Work to be completed: Reproduce every line in the listing that contains the word "scans".
═══ Provided material ═══
-- pv_equiv track=rewrite | github.com/Slothfulwave612/Football-Analytics-With-Python | 08. Latest Work & Codes/06_old_codes/src/my_utils.py | key_assist
-- ===== SOURCE A (Python) =====
-- def key_assist(qualifier):
--     """
--     Function to find key-pass and assists.
--
--     Args:
--         qualifier (list): containing pass info
--
--     Returns:
--         str: type of pass.
--     """
--     key_pass = 0
--
--     for i in qualifier:
--         if i["type"]["displayName"] == "IntentionalGoalAssist":
--             return "Assist"
--         elif i["type"]["displayName"] == "ShotAssist":
--             key_pass = 1
--
--     if key_pass == 1:
--         return "Key Pass"
--     elif key_pass == 0:
--         return "Simple Pass"
-- ===== SOURCE B (Python) =====
-- def key_assist(qualifier):
--     if any(q["type"]["displayName"] == "IntentionalGoalAssist" for q in qualifier):
--         return "Assist"
--     if any(q["type"]["displayName"] == "ShotAssist" for q in qualifier):
--         return "Key Pass"
--     return "Simple Pass"
-- ===== Notes on version B (the rewrite author's own statement) =====
-- stated objective: idiomatic
-- what changed: Replaces the single loop with a mutable key_pass flag by two independent short-circuiting any() membership scans (Assist scan, then ShotAssist scan).
import Mathlib
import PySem

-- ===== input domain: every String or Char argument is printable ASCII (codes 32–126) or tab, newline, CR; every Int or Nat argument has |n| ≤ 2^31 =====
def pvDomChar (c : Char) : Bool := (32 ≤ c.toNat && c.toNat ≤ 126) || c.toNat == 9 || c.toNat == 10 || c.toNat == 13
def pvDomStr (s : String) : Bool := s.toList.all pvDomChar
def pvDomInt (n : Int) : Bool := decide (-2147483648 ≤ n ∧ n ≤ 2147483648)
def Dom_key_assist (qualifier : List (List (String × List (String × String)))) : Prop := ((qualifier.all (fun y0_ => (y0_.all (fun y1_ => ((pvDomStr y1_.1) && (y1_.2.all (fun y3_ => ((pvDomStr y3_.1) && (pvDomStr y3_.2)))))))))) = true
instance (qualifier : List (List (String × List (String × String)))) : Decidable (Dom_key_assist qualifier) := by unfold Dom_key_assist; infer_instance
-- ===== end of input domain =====

-- B replaces A's single loop with a key_pass flag by two independent short-circuiting any() scans (idiomatic decomposition, same cost).


-- ===== PORT A =====
-- i["type"]["displayName"]; inside Pre_ both lookups succeed, so getD stands in for the raising lookup (raising inputs are excluded by Pre_).
def pvName (i : List (String × List (String × String))) : String :=
  PySem.Dict.getD (PySem.Dict.mk (PySem.Dict.getD (PySem.Dict.mk i) "type" [])) "displayName" ""

-- the for-loop with the key_pass accumulator, then the final if/elif (key_pass is always 0 or 1, so the elif is the else branch)
def keyAuxA (qualifier : List (List (String × List (String × String)))) (key_pass : Int) : String :=
  match qualifier with
  | [] => if key_pass = 1 then "Key Pass" else "Simple Pass"
  | i :: rest =>
      if pvName i = "IntentionalGoalAssist" then "Assist"
      else if pvName i = "ShotAssist" then keyAuxA rest 1
      else keyAuxA rest key_pass

def key_assist (qualifier : List (List (String × List (String × String)))) : String :=
  keyAuxA qualifier 0

-- ===== PORT B =====
def key_assist_alt (qualifier : List (List (String × List (String × String)))) : String :=
  if qualifier.any (fun q => pvName q = "IntentionalGoalAssist") then "Assist"
  else if qualifier.any (fun q => pvName q = "ShotAssist") then "Key Pass"
  else "Simple Pass"

-- ===== PRECONDITION & SPEC =====
-- an element is well-formed iff both dict lookups of A succeed (no KeyError)
def pvWfB (i : List (String × List (String × String))) : Bool :=
  (((PySem.Dict.get? (PySem.Dict.mk i) "type").bind
      (fun d => PySem.Dict.get? (PySem.Dict.mk d) "displayName")).isSome)

-- Pre_: every element scanned before the first "IntentionalGoalAssist" is well-formed — exactly the inputs where Python A returns (it raises KeyError otherwise)
def Pre_key_assist (qualifier : List (List (String × List (String × String)))) : Prop :=
  ∀ i ∈ qualifier.takeWhile (fun q => pvName q ≠ "IntentionalGoalAssist"), pvWfB i = true

instance (qualifier : List (List (String × List (String × String)))) : Decidable (Pre_key_assist qualifier) := by unfold Pre_key_assist; infer_instance

def pvWitness_key_assist : (List (List (String × List (String × String)))) :=
  [[("type", [("displayName", "ShotAssist")])], [("type", [("displayName", "Pass")])]]

def Spec_key_assist (qualifier : List (List (String × List (String × String)))) (out : String) : Prop := out = key_assist_alt qualifier
instance (qualifier : List (List (String × List (String × String)))) (out : String) : Decidable (Spec_key_assist qualifier out) := by unfold Spec_key_assist; infer_instance

-- ===== CLAIM (what is proved, stated in full; the proofs are below) =====
def Claim_equal_key_assist : Prop := ∀ (qualifier : List (List (String × List (String × String)))), Dom_key_assist qualifier → Pre_key_assist qualifier → Spec_key_assist qualifier (key_assist qualifier)

-- ===== LEMMAS AND PROOFS =====

-- loop invariant: A's loop with accumulator kp equals B's two-scan form seeded with kp
theorem keyAuxA_eq (qualifier : List (List (String × List (String × String)))) (kp : Int) :
    keyAuxA qualifier kp =
      (if qualifier.any (fun q => pvName q = "IntentionalGoalAssist") then "Assist"
       else if kp = 1 ∨ qualifier.any (fun q => pvName q = "ShotAssist") then "Key Pass"
       else "Simple Pass") := by
  induction qualifier generalizing kp with
  | nil => simp [keyAuxA]
  | cons i rest ih =>
      by_cases h1 : pvName i = "IntentionalGoalAssist"
      · simp [keyAuxA, h1]
      · by_cases h2 : pvName i = "ShotAssist"
        · simp [keyAuxA, h2, ih]
        · simp [keyAuxA, h1, h2, ih]

-- ===== VERDICT (by name: the statement is the Claim_ definition above) =====
theorem key_assist_spec : Claim_equal_key_assist := by
  intro qualifier _ _
  unfold Spec_key_assist key_assist key_assist_alt
  rw [keyAuxA_eq]
  simp
theorem pvLoop_eq_solveA (grouping : List String) (lookup_dict : List (String × Int)) :
    ∀ (n : Nat) (frames : List Int), frames.length ≤ n →
      frames.foldl (pvStep0 grouping lookup_dict) [] = pvSolveA grouping frames lookup_dict := by
  intro n
  induction n with
  | zero =>
    intro frames h
    have : frames = [] := List.eq_nil_of_length_eq_zero (Nat.le_zero.mp h)
    subst this
    rw [pvSolveA]; rfl
  | succ n ih =>
    intro frames h
    cases frames with
    | nil => rw [pvSolveA]; rfl
    | cons frame rest =>
      have h1 : ([[]] : List (List (List String))) ≠ [] := by simp
      rw [List.foldl_cons, pvStep0_nil,
        show rest.foldl (pvStep0 grouping lookup_dict) (pvSstep grouping lookup_dict frame [[]])
            = (frame :: rest).foldl (pvStep0 grouping lookup_dict) [[]] by
          rw [List.foldl_cons, pvStep0_of_ne _ _ _ _ h1],
        pvLoop_of_ne _ _ _ _ h1]
      have hK : pvK grouping lookup_dict [[]] (frame :: rest)
          = (pvSearch grouping (frame :: rest) [] lookup_dict).2 := by
        simp [pvK, pvM]
      have hE : pvE grouping lookup_dict [[]] (frame :: rest)
          = (pvSearch grouping (frame :: rest) [] lookup_dict).1 := by
        simp [pvE]
      rw [hK, hE, pvSolveA]
      by_cases hcond : (pvSearch grouping (frame :: rest) [] lookup_dict).2 = (frame :: rest).length
      · rw [if_pos hcond, if_pos hcond]
      · rw [if_neg hcond, if_neg hcond]
        refine ih _ ?_
        simp only [List.length_cons, List.length_drop] at h ⊢
        omega

-- B's DFS returns exactly the solution component of pvSearch
theorem pvSolutions_eq_search (grouping : List String) (lookup_dict : List (String × Int)) :
    ∀ (frames : List Int) (used : List String),
      pvSolutions grouping frames used lookup_dict = (pvSearch grouping frames used lookup_dict).1 := by
  intro frames
  induction frames with
  | nil => intro used; rfl
  | cons frame rest ih =>
    intro used
    show (pvValidWords grouping used frame lookup_dict).foldl _ [] = _
    have hinner : ∀ (word : List String) (out : List (List (List String))),
        (pvSolutions grouping rest (used ++ word) lookup_dict).foldl
            (fun out2 r => out2 ++ [word :: r]) out
          = out ++ (pvSearch grouping rest (used ++ word) lookup_dict).1.map (fun r => word :: r) := by
      intro word out
      rw [PySem.List.foldl_append_singleton_eq_map, ih]
    rw [show (fun (out : List (List (List String))) word =>
          (pvSolutions grouping rest (used ++ word) lookup_dict).foldl
            (fun out2 r => out2 ++ [word :: r]) out)
        = (fun out word => out
            ++ (pvSearch grouping rest (used ++ word) lookup_dict).1.map (fun r => word :: r)) from
      funext fun out => funext fun word => hinner word out]
    rw [PySem.List.foldl_append_eq_flatMap, pvSearch_cons]
    rfl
═══
Answer for this exercise:
-- what changed: Replaces the single loop with a mutable key_pass flag by two independent short-circuiting any() membership scans (Assist scan, then ShotAssist scan).
-- B replaces A's single loop with a key_pass flag by two independent short-circuiting any() scans (idiomatic decomposition, same cost).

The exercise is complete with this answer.